About this task.
Below is a block of records. Copy every line in it that contains the word "obtain".

▬▬▬▬▬▬▬▬▬▬

-- pv_equiv track=rewrite | github.com/Alk2017/tasks | python/ozon/print_rest_page.py | sc_by_p
-- ===== SOURCE A (Python) =====
-- def sc_by_p(sbc):
--     res = dict()
--     su = list(sbc.keys())
--     su.sort()
--     pl = 1
--     d = 0
--     for i, s in enumerate(su):
--         if i != 0 and (s - su[i - 1]) > 1:
--             pl += d
--             d = sbc[s]
--         else:
--             d += sbc[s]
--         res[s] = pl
--     return res
-- ===== SOURCE B (Python) =====
-- def sc_by_p(sbc):
--     # Phase 1: partition the sorted keys into runs of consecutive integers.
--     keys = sorted(sbc)
--     groups = []
--     if keys:
--         cur = [keys[0]]
--         for s in keys[1:]:
--             if s - cur[-1] == 1:
--                 cur.append(s)
--             else:
--                 groups.append(cur)
--                 cur = [s]
--         groups.append(cur)
--     # Phase 2: cumulative pass over the runs with a running page counter.
--     res = {}
--     page = 1
--     for g in groups:
--         for s in g:
--             res[s] = page
--         page += sum(sbc[s] for s in g)
--     return res
-- ===== Notes on version B (the rewrite author's own statement) =====
-- stated objective: alternative
-- what changed: Replaces A's single fused loop (running page, gap test and value accumulator per key) with a two-phase decomposition: first partition the sorted keys into explicit runs of consecutive integers, then a cumulative pass over the runs assigning the running page to every key of a run and advancing it by the run's value sum.
import Mathlib
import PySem

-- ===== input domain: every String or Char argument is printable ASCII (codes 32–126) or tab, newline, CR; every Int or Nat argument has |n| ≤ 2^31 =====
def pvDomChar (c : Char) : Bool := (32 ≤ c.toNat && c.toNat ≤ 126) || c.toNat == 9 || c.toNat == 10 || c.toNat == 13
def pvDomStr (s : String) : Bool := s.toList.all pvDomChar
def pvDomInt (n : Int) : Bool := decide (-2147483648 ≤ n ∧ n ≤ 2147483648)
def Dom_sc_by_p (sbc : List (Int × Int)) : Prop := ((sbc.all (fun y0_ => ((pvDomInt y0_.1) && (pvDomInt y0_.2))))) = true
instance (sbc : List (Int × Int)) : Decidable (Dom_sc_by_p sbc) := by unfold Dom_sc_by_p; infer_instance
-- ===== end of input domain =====

-- B replaces A's fused page/gap accumulator loop by a two-phase decomposition
-- (partition sorted keys into consecutive runs, then one cumulative pass over
-- the runs); objective: alternative structure, same cost.

-- dict lookup sbc[s] (first match; exact for a Python dict, whose keys are distinct);
-- shared by both ports, it is just the dict access both Pythons write as sbc[s]
def sc_by_p_lookup (sbc : List (Int × Int)) (k : Int) : Int :=
  (sbc.lookup k).getD 0

-- ===== PORT A =====
-- A's loop: state (res, pl, d); prev = None encodes i == 0 (the 'i != 0 and …' test)
def sc_by_p_go (sbc : List (Int × Int)) (res : List (Int × Int)) (prev : Option Int)
    (pl d : Int) : List Int → List (Int × Int)
  | [] => res
  | s :: rest =>
    match prev with
    | some p =>
      if s - p > 1 then
        sc_by_p_go sbc (res ++ [(s, pl + d)]) (some s) (pl + d) (sc_by_p_lookup sbc s) rest
      else
        sc_by_p_go sbc (res ++ [(s, pl)]) (some s) pl (d + sc_by_p_lookup sbc s) rest
    | none =>
      sc_by_p_go sbc (res ++ [(s, pl)]) (some s) pl (d + sc_by_p_lookup sbc s) rest

def sc_by_p (sbc : List (Int × Int)) : List (Int × Int) :=
  -- su = sorted(sbc.keys()); res built by res[s] = pl (fresh keys append in order)
  sc_by_p_go sbc [] none 1 0 (PySem.List.sorted (sbc.map Prod.fst) (fun x => x) false)

-- ===== PORT B =====
-- phase 1 of Source B: split the sorted keys into runs of consecutive integers
-- (cur is never empty, so cur.getLastD 0 is Source B's cur[-1])
def sc_by_p_alt_groups (cur : List Int) : List Int → List (List Int)
  | [] => [cur]
  | s :: rest =>
    if s - cur.getLastD 0 = 1 then sc_by_p_alt_groups (cur ++ [s]) rest
    else cur :: sc_by_p_alt_groups [s] rest

-- phase 2 of Source B: assign the running page to every key of a run, then advance it
def sc_by_p_alt_pages (sbc : List (Int × Int)) (page : Int) : List (List Int) → List (Int × Int)
  | [] => []
  | g :: gs =>
    (g.map (fun s => (s, page))) ++
      sc_by_p_alt_pages sbc (page + (g.map (sc_by_p_lookup sbc)).sum) gs

def sc_by_p_alt (sbc : List (Int × Int)) : List (Int × Int) :=
  match PySem.List.sorted (sbc.map Prod.fst) (fun x => x) false with
  | [] => []
  | s :: rest => sc_by_p_alt_pages sbc 1 (sc_by_p_alt_groups [s] rest)

-- ===== PRECONDITION & SPEC =====
-- Python callers pass a dict, whose keys are necessarily distinct; an association
-- list with a repeated key encodes no Python dict input, so Pre_ excludes only
-- those representation artefacts (A returns on every actual dict).
def Pre_sc_by_p (sbc : List (Int × Int)) : Prop := (sbc.map Prod.fst).Nodup
instance (sbc : List (Int × Int)) : Decidable (Pre_sc_by_p sbc) := by
  unfold Pre_sc_by_p; infer_instance

def pvWitness_sc_by_p : (List (Int × Int)) := [(1, 5), (2, 3), (10, 7)]

def Spec_sc_by_p (sbc : List (Int × Int)) (out : List (Int × Int)) : Prop := out = sc_by_p_alt sbc
instance (sbc : List (Int × Int)) (out : List (Int × Int)) : Decidable (Spec_sc_by_p sbc out) := by unfold Spec_sc_by_p; infer_instance

-- ===== CLAIM (what is proved, stated in full; the proofs are below) =====
def Claim_equal_sc_by_p : Prop := ∀ (sbc : List (Int × Int)), Dom_sc_by_p sbc → Pre_sc_by_p sbc → Spec_sc_by_p sbc (sc_by_p sbc)

-- ===== LEMMAS AND PROOFS =====

-- emit-form of A's loop body (the part appended after res)
def sc_by_p_emit (sbc : List (Int × Int)) (prev pl d : Int) : List Int → List (Int × Int)
  | [] => []
  | s :: rest =>
    if s - prev > 1 then
      (s, pl + d) :: sc_by_p_emit sbc s (pl + d) (sc_by_p_lookup sbc s) rest
    else
      (s, pl) :: sc_by_p_emit sbc s pl (d + sc_by_p_lookup sbc s) rest

theorem sc_by_p_go_eq_emit (sbc : List (Int × Int)) (rest : List Int) :
    ∀ res prev pl d, sc_by_p_go sbc res (some prev) pl d rest
      = res ++ sc_by_p_emit sbc prev pl d rest := by
  induction rest with
  | nil => intro res prev pl d; simp [sc_by_p_go, sc_by_p_emit]
  | cons s rest ih =>
    intro res prev pl d
    simp only [sc_by_p_go, sc_by_p_emit]
    split_ifs with h <;> simp [ih, List.append_assoc]

theorem sc_by_p_pages_groups_eq (sbc : List (Int × Int)) (rest : List Int) :
    ∀ cur page, cur ≠ [] →
      List.Pairwise (· < ·) (cur.getLastD 0 :: rest) →
      sc_by_p_alt_pages sbc page (sc_by_p_alt_groups cur rest)
        = cur.map (fun s => (s, page)) ++
            sc_by_p_emit sbc (cur.getLastD 0) page ((cur.map (sc_by_p_lookup sbc)).sum) rest := by
  induction rest with
  | nil =>
    intro cur page _ _
    simp [sc_by_p_alt_groups, sc_by_p_alt_pages, sc_by_p_emit]
  | cons s rest ih =>
    intro cur page hcur hch
    obtain ⟨hall, hch⟩ := List.pairwise_cons.mp hch
    have hlt : cur.getLastD 0 < s := hall s (by simp)
    simp only [sc_by_p_alt_groups, sc_by_p_emit]
    by_cases h1 : s - cur.getLastD 0 = 1
    · rw [if_pos h1]
      have hne : (cur ++ [s]) ≠ [] := by simp
      have hlast : (cur ++ [s]).getLastD 0 = s := by
        simp [List.getLastD_eq_getLast?]
      rw [ih (cur ++ [s]) page hne (by rw [hlast]; exact hch)]
      rw [if_neg (by omega)]
      simp [List.append_assoc]
    · rw [if_neg h1]
      have hgt : s - cur.getLastD 0 > 1 := by omega
      rw [if_pos hgt]
      simp only [sc_by_p_alt_pages]
      rw [ih [s] (page + (cur.map (sc_by_p_lookup sbc)).sum) (by simp)
            (by simpa using hch)]
      simp

theorem sc_by_p_sorted_chain (sbc : List (Int × Int)) (s : Int) (rest : List Int)
    (hpre : Pre_sc_by_p sbc)
    (h : PySem.List.sorted (sbc.map Prod.fst) (fun x => x) false = s :: rest) :
    List.Pairwise (· < ·) (s :: rest) := by
  have hperm := PySem.List.sorted_perm (sbc.map Prod.fst) (fun x => x) false
  have hnd : (PySem.List.sorted (sbc.map Prod.fst) (fun x => x) false).Nodup :=
    hperm.nodup_iff.mpr hpre
  have hle := PySem.List.sorted_pairwise (sbc.map Prod.fst) (fun x => x)
  rw [h] at hnd hle
  exact (hle.and hnd).imp (fun hab => lt_of_le_of_ne hab.1 hab.2)

-- ===== VERDICT (by name: the statement is the Claim_ definition above) =====
theorem sc_by_p_spec : Claim_equal_sc_by_p := by
  intro sbc _ hpre
  unfold Spec_sc_by_p sc_by_p sc_by_p_alt
  cases h : PySem.List.sorted (sbc.map Prod.fst) (fun x => x) false with
  | nil => simp [sc_by_p_go]
  | cons s rest =>
    have hch := sc_by_p_sorted_chain sbc s rest hpre h
    simp only [sc_by_p_go]
    rw [sc_by_p_go_eq_emit,
        sc_by_p_pages_groups_eq sbc rest [s] 1 (by simp) (by simpa using hch)]
    simp
-- ===== LEMMAS AND PROOFS =====

theorem afill_char (s : Int) (xs : List Int) (fm : PySem.Dict Int (PySem.Dict Int Int)) :
    (xs.foldl (fun fm x => if (fm.getD s PySem.Dict.empty).contains x then fm
        else fm.insert s ((fm.getD s PySem.Dict.empty).insert x x)) fm).getD s PySem.Dict.empty
      = xs.foldl (fun m x => if m.contains x then m else m.insert x x) (fm.getD s PySem.Dict.empty)
    ∧ ∀ v, (xs.foldl (fun fm x => if (fm.getD s PySem.Dict.empty).contains x then fm
        else fm.insert s ((fm.getD s PySem.Dict.empty).insert x x)) fm).insert s v = fm.insert s v := by
  induction xs generalizing fm with
  | nil => exact ⟨rfl, fun v => rfl⟩
  | cons x xs ih =>
    simp only [List.foldl_cons]
    by_cases h : (fm.getD s PySem.Dict.empty).contains x = true
    · simp only [h, if_true]
      exact ih fm
    · simp only [h, if_false, Bool.false_eq_true]
      obtain ⟨h1, h2⟩ := ih (fm.insert s ((fm.getD s PySem.Dict.empty).insert x x))
      refine ⟨?_, fun v => (h2 v).trans (PySem.Dict.insert_insert_self _ _ _ _)⟩
      rw [h1, PySem.Dict.getD_insert_self]

theorem bfill_contains (xs : List Int) (m : PySem.Dict Int Int) (k : Int)
    (h : m.contains k = true) :
    (xs.foldl (fun m x => if m.contains x then m else m.insert x x) m).contains k = true := by
  induction xs generalizing m with
  | nil => exact h
  | cons x xs ih =>
    simp only [List.foldl_cons]
    by_cases hx : m.contains x = true
    · simp only [hx, if_true]; exact ih m h
    · simp only [hx, if_false, Bool.false_eq_true]
      exact ih _ (by rw [PySem.Dict.contains_insert]; simp [h])

theorem bfill_contains_mem (xs : List Int) (m : PySem.Dict Int Int) (k : Int)
    (h : k ∈ xs) :
    (xs.foldl (fun m x => if m.contains x then m else m.insert x x) m).contains k = true := by
  induction xs generalizing m with
  | nil => cases h
  | cons x xs ih =>
    simp only [List.foldl_cons]
    rcases List.mem_cons.1 h with rfl | hk
    · by_cases hx : m.contains k = true
      · simp only [hx, if_true]; exact bfill_contains xs m k hx
      · simp only [hx, if_false, Bool.false_eq_true]
        exact bfill_contains xs _ k (PySem.Dict.contains_insert_self _ _ _)
    · by_cases hx : m.contains x = true
      · simp only [hx, if_true]; exact ih m hk
      · simp only [hx, if_false, Bool.false_eq_true]; exact ih _ hk
-- pv_equiv track=rewrite | github.com/ICPP2023/HEGMM | baselineap0.py | generatePermuteMask
-- ===== SOURCE A (Python) =====
-- def generatePermuteMask(dim):
--   result = []
--   tempDict = {}
--   for i in range(1,dim):
--       maskOne = [1] * dim * dim
--       maskZero = [0] * dim * dim
--       for k in range(1,i+1):
--           for j in range(dim-k, len(maskOne), dim):
--               maskOne[j] = 0
--               maskZero[j] = 1
--       tempDict[1] = maskOne.copy()
--       tempDict[-1] = maskZero.copy()
--       result.append(tempDict.copy())
--
--   return result
-- ===== SOURCE B (Python) =====
-- def generatePermuteMask(dim):
--     # Maintain the two masks incrementally: iteration i only zeroes the one
--     # new column dim-i instead of rebuilding and re-scanning all i columns.
--     if dim <= 1:
--         return []
--     maskOne = [1] * (dim * dim)
--     maskZero = [0] * (dim * dim)
--     result = []
--     for i in range(1, dim):
--         for j in range(dim - i, dim * dim, dim):
--             maskOne[j] = 0
--             maskZero[j] = 1
--         result.append({1: maskOne.copy(), -1: maskZero.copy()})
--     return result
-- ===== Notes on version B (the rewrite author's own statement) =====
-- stated objective: faster
-- what changed: B keeps the two masks as running accumulators and zeroes only the one newly affected column per outer iteration, instead of A's rebuilding fresh masks and re-scanning all i columns (nested k-loop) each time.
import Mathlib
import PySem

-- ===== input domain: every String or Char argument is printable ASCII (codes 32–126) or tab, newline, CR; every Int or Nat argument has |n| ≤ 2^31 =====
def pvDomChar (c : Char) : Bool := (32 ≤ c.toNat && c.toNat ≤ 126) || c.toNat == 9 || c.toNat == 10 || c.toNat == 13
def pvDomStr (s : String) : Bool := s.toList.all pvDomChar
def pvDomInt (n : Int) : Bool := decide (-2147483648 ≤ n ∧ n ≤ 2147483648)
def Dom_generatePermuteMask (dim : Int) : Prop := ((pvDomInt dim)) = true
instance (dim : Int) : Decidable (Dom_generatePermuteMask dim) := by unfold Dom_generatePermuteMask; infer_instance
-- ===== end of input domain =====

-- B maintains the two masks as running accumulators, zeroing only the one new column per
-- iteration, instead of A's rebuilding fresh masks and re-scanning all previous columns (objective: faster).

-- ===== PORT A =====
-- shared inner j-loop: 'for j in range(c, lim, step): maskOne[j]=0; maskZero[j]=1'
-- (both Pythons contain this exact loop; j is always a valid non-negative index when the loop runs)
def pvZeroCol (lim step : Int) (ms : List Int × List Int) (c : Int) : List Int × List Int :=
  (PySem.List.pyRange c lim step).foldl (fun msx j => (msx.1.set j.toNat 0, msx.2.set j.toNat 1)) ms

def generatePermuteMask (dim : Int) : List (List (Int × List Int)) :=
  ((PySem.List.pyRange 1 dim 1).foldl
    (fun (st : List (List (Int × List Int)) × PySem.Dict Int (List Int)) i =>
      let fresh : List Int × List Int :=
        (PySem.List.pyRepeat (PySem.List.pyRepeat [1] dim) dim,
         PySem.List.pyRepeat (PySem.List.pyRepeat [0] dim) dim)
      let masks := (PySem.List.pyRange 1 (i+1) 1).foldl
        (fun ms k => pvZeroCol (PySem.List.len ms.1) dim ms (dim - k)) fresh
      let d := (st.2.insert 1 masks.1).insert (-1) masks.2
      (st.1 ++ [d.items], d))
    ([], PySem.Dict.empty)).1

-- ===== PORT B =====
def generatePermuteMask_alt (dim : Int) : List (List (Int × List Int)) :=
  if dim ≤ 1 then [] else
  ((PySem.List.pyRange 1 dim 1).foldl
    (fun (st : List (List (Int × List Int)) × (List Int × List Int)) i =>
      let ms := pvZeroCol (dim * dim) dim st.2 (dim - i)
      (st.1 ++ [[(1, ms.1), (-1, ms.2)]], ms))
    ([], (PySem.List.pyRepeat [1] (dim * dim), PySem.List.pyRepeat [0] (dim * dim)))).1

-- ===== PRECONDITION & SPEC =====
def Spec_generatePermuteMask (dim : Int) (out : List (List (Int × List Int))) : Prop := out = generatePermuteMask_alt dim
instance (dim : Int) (out : List (List (Int × List Int))) : Decidable (Spec_generatePermuteMask dim out) := by unfold Spec_generatePermuteMask; infer_instance

-- ===== CLAIM (what is proved, stated in full; the proofs are below) =====
def Claim_equal_generatePermuteMask : Prop := ∀ (dim : Int), Dom_generatePermuteMask dim → Spec_generatePermuteMask dim (generatePermuteMask dim)

-- ===== LEMMAS AND PROOFS =====

-- pvZeroCol only overwrites entries: the first mask keeps its length
lemma pvZeroCol_len (lim step : Int) (ms : List Int × List Int) (c : Int) :
    (pvZeroCol lim step ms c).1.length = ms.1.length := by
  unfold pvZeroCol
  generalize PySem.List.pyRange c lim step = l
  induction l generalizing ms with
  | nil => rfl
  | cons j t ih => simpa using ih (ms.1.set j.toNat 0, ms.2.set j.toNat 1)

-- in A's k-loop the bound 'len(maskOne)' is constant; replace it by that constant
lemma pvKfold_eq (dim lim : Int) (l : List Int) :
    ∀ ms : List Int × List Int, PySem.List.len ms.1 = lim →
    l.foldl (fun ms k => pvZeroCol (PySem.List.len ms.1) dim ms (dim - k)) ms
      = l.foldl (fun ms k => pvZeroCol lim dim ms (dim - k)) ms := by
  induction l with
  | nil => intro _ _; rfl
  | cons k t ih =>
      intro ms h
      simp only [List.foldl_cons, h]
      refine ih _ ?_
      simp only [PySem.List.len] at h ⊢
      rw [pvZeroCol_len, h]

-- B's running masks after the iterations 1..m-1 have been processed
def pvMaskAt (dim m : Int) : List Int × List Int :=
  (PySem.List.pyRange 1 m 1).foldl (fun ms k => pvZeroCol (dim * dim) dim ms (dim - k))
    (PySem.List.pyRepeat [1] (dim * dim), PySem.List.pyRepeat [0] (dim * dim))

lemma pvMaskAt_succ (dim m : Int) (h : 1 ≤ m) :
    pvMaskAt dim (m + 1) = pvZeroCol (dim * dim) dim (pvMaskAt dim m) (dim - m) := by
  unfold pvMaskAt
  rw [PySem.List.pyRange_one_succ_right h, List.foldl_append]
  rfl

-- A's fresh '[a]*dim*dim' equals B's '[a]*(dim*dim)' (for the dims on which the loop runs)
lemma pvFresh_eq (dim : Int) (h : 0 ≤ dim) (a : Int) :
    PySem.List.pyRepeat (PySem.List.pyRepeat [a] dim) dim = PySem.List.pyRepeat [a] (dim * dim) := by
  lift dim to ℕ using h
  rw [← Nat.cast_mul]
  simp [PySem.List.pyRepeat]
  rw [← Nat.cast_mul, Int.toNat_natCast]

lemma pvFresh_len (dim : Int) (h : 0 ≤ dim) (a : Int) :
    PySem.List.len (PySem.List.pyRepeat (PySem.List.pyRepeat [a] dim) dim) = dim * dim := by
  rw [pvFresh_eq dim h a, PySem.List.pyRepeat_singleton]
  simp only [PySem.List.len, List.length_replicate]
  exact Int.toNat_of_nonneg (mul_nonneg h h)

-- tempDict after the two assignments, from its two possible shapes
lemma pvDict_empty (a b : List Int) :
    (PySem.Dict.empty.insert (1 : Int) a).insert (-1) b = PySem.Dict.mk [(1, a), (-1, b)] := rfl

lemma pvDict_shape (x y a b : List Int) :
    ((PySem.Dict.mk [((1 : Int), x), (-1, y)]).insert 1 a).insert (-1) b
      = PySem.Dict.mk [(1, a), (-1, b)] := rfl

lemma pvDict_items (a b : List Int) :
    (PySem.Dict.mk [((1 : Int), a), (-1, b)]).items = [(1, a), (-1, b)] := rfl

-- the two outer loops stay in lockstep: same appended entries, B's state = pvMaskAt
lemma pvLoop_eq (dim : Int) (hd : 1 ≤ dim) :
    ∀ (n : Nat) (m : Int), 1 ≤ m → dim - m = n →
    ∀ (res : List (List (Int × List Int))) (d : PySem.Dict Int (List Int)),
    (d = PySem.Dict.empty ∨ ∃ x y, d = PySem.Dict.mk [(1, x), (-1, y)]) →
    ((PySem.List.pyRange m dim 1).foldl
      (fun (st : List (List (Int × List Int)) × PySem.Dict Int (List Int)) i =>
        (st.1 ++
            [((st.2.insert 1
                  ((PySem.List.pyRange 1 (i+1) 1).foldl
                    (fun ms k => pvZeroCol (PySem.List.len ms.1) dim ms (dim - k))
                    (PySem.List.pyRepeat (PySem.List.pyRepeat [1] dim) dim,
                     PySem.List.pyRepeat (PySem.List.pyRepeat [0] dim) dim)).1).insert (-1)
                  ((PySem.List.pyRange 1 (i+1) 1).foldl
                    (fun ms k => pvZeroCol (PySem.List.len ms.1) dim ms (dim - k))
                    (PySem.List.pyRepeat (PySem.List.pyRepeat [1] dim) dim,
                     PySem.List.pyRepeat (PySem.List.pyRepeat [0] dim) dim)).2).items],
          (st.2.insert 1
                ((PySem.List.pyRange 1 (i+1) 1).foldl
                  (fun ms k => pvZeroCol (PySem.List.len ms.1) dim ms (dim - k))
                  (PySem.List.pyRepeat (PySem.List.pyRepeat [1] dim) dim,
                   PySem.List.pyRepeat (PySem.List.pyRepeat [0] dim) dim)).1).insert (-1)
                ((PySem.List.pyRange 1 (i+1) 1).foldl
                  (fun ms k => pvZeroCol (PySem.List.len ms.1) dim ms (dim - k))
                  (PySem.List.pyRepeat (PySem.List.pyRepeat [1] dim) dim,
                   PySem.List.pyRepeat (PySem.List.pyRepeat [0] dim) dim)).2))
      (res, d)).1
    = ((PySem.List.pyRange m dim 1).foldl
      (fun (st : List (List (Int × List Int)) × (List Int × List Int)) i =>
        (st.1 ++ [[(1, (pvZeroCol (dim * dim) dim st.2 (dim - i)).1),
                   (-1, (pvZeroCol (dim * dim) dim st.2 (dim - i)).2)]],
         pvZeroCol (dim * dim) dim st.2 (dim - i)))
      (res, pvMaskAt dim m)).1 := by
  intro n
  induction n with
  | zero =>
      intro m _ hm res d _
      rw [PySem.List.pyRange_one_eq_nil (by omega)]
      rfl
  | succ n ih =>
      intro m hm1 hmn res d hdict
      rw [PySem.List.pyRange_one_cons (by omega)]
      simp only [List.foldl_cons]
      have hmask :
          (PySem.List.pyRange 1 (m+1) 1).foldl
            (fun ms k => pvZeroCol (PySem.List.len ms.1) dim ms (dim - k))
            (PySem.List.pyRepeat (PySem.List.pyRepeat [1] dim) dim,
             PySem.List.pyRepeat (PySem.List.pyRepeat [0] dim) dim)
          = pvZeroCol (dim * dim) dim (pvMaskAt dim m) (dim - m) := by
        rw [pvKfold_eq dim (dim * dim) _ _ (pvFresh_len dim (by omega) 1),
            ← pvMaskAt_succ dim m hm1]
        unfold pvMaskAt
        rw [pvFresh_eq dim (by omega) 1, pvFresh_eq dim (by omega) 0]
      rcases hdict with h | ⟨x, y, h⟩ <;> subst h
      · simp only [hmask, pvDict_empty, pvDict_items]
        rw [← pvMaskAt_succ dim m hm1]
        exact ih (m + 1) (by omega) (by omega) _ _ (Or.inr ⟨_, _, rfl⟩)
      · simp only [hmask, pvDict_shape, pvDict_items]
        rw [← pvMaskAt_succ dim m hm1]
        exact ih (m + 1) (by omega) (by omega) _ _ (Or.inr ⟨_, _, rfl⟩)

-- ===== VERDICT (by name: the statement is the Claim_ definition above) =====
theorem generatePermuteMask_spec : Claim_equal_generatePermuteMask := by
  intro dim _
  unfold Spec_generatePermuteMask generatePermuteMask generatePermuteMask_alt
  by_cases h : dim ≤ 1
  · rw [PySem.List.pyRange_one_eq_nil h, if_pos h]
    rfl
  · rw [if_neg h]
    have h1 : (1 : Int) ≤ dim := by omega
    have := pvLoop_eq dim h1 (dim - 1).toNat 1 le_rfl (by omega) [] PySem.Dict.empty (Or.inl rfl)
    simpa [pvMaskAt, PySem.List.pyRange_one_eq_nil] using this
-- the BFS loop equals the max-fold of HB over the queue, given sufficient fuel
theorem loopA_spec : ∀ (f : Nat) (q : List BridgeA) (m : Int), measQ q ≤ f →
    loopA f q m = q.foldl stepH m := by
  intro f
  induction f with
  | zero =>
    intro q m hq
    cases q with
    | nil => rfl
    | cons b rest =>
      exfalso
      have := fuelW_pos b.available.length
      simp only [measQ, List.map_cons, List.sum_cons] at hq
      omega
  | succ f ih =>
    intro q m hq
    cases q with
    | nil => rfl
    | cons b rest =>
      have hmeas : measQ rest + fuelW b.available.length ≤ f + 1 := by
        simp only [measQ, List.map_cons, List.sum_cons] at hq ⊢; omega
      have hwpos := fuelW_pos b.available.length
      by_cases hfit : (fittingA b).isEmpty = true
      · have hnil : fittingA b = [] := List.isEmpty_iff.mp hfit
        simp only [loopA, hfit, if_true]
        rw [ih rest _ (by omega)]
        simp only [List.foldl_cons, stepH, HB_deadend b hnil]
        congr 1
        rcases lt_or_ge m (strengthA b.bridge) with h | h
        · rw [if_pos (by omega), max_eq_right (by omega)]
        · rw [if_neg (by omega), max_eq_left (by omega)]
      · have hne : fittingA b ≠ [] := fun h => hfit (by simp [h])
        have hfit' : (fittingA b).isEmpty = false := by
          simpa using hfit
        simp only [loopA, hfit', Bool.false_eq_true, if_false]
        have hm : measQ (rest ++ (fittingA b).map (addPieceA b)) ≤ f := by
          rw [measQ_append]
          have := measQ_children b hne
          omega
        rw [ih _ _ hm, List.foldl_append, children_fold b hne, List.foldl_cons]
        rw [show stepH m b = max m (HB b) from rfl, foldl_stepH_max]

-- ===== VERDICT (by name: the statement is the Claim_ definition above) =====
theorem find_strongest_spec : Claim_equal_find_strongest := by
  intro pieces _
  unfold Spec_find_strongest find_strongest find_strongest_alt
  rw [loopA_spec (fuelW pieces.length) [⟨pieces, [], 0⟩] 0 (by simp [measQ])]
  simp only [List.foldl_cons, List.foldl_nil, stepH, HB, strengthA, List.map_nil, List.sum_nil,
    zero_add]
  rw [show altGo (pieces.length + 1) pieces 0 = vG pieces 0 from rfl]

▬▬▬▬▬▬▬▬▬▬

Answer box.
    obtain ⟨hall, hch⟩ := List.pairwise_cons.mp hch
      obtain ⟨h1, h2⟩ := ih (fm.insert s ((fm.getD s PySem.Dict.empty).insert x x))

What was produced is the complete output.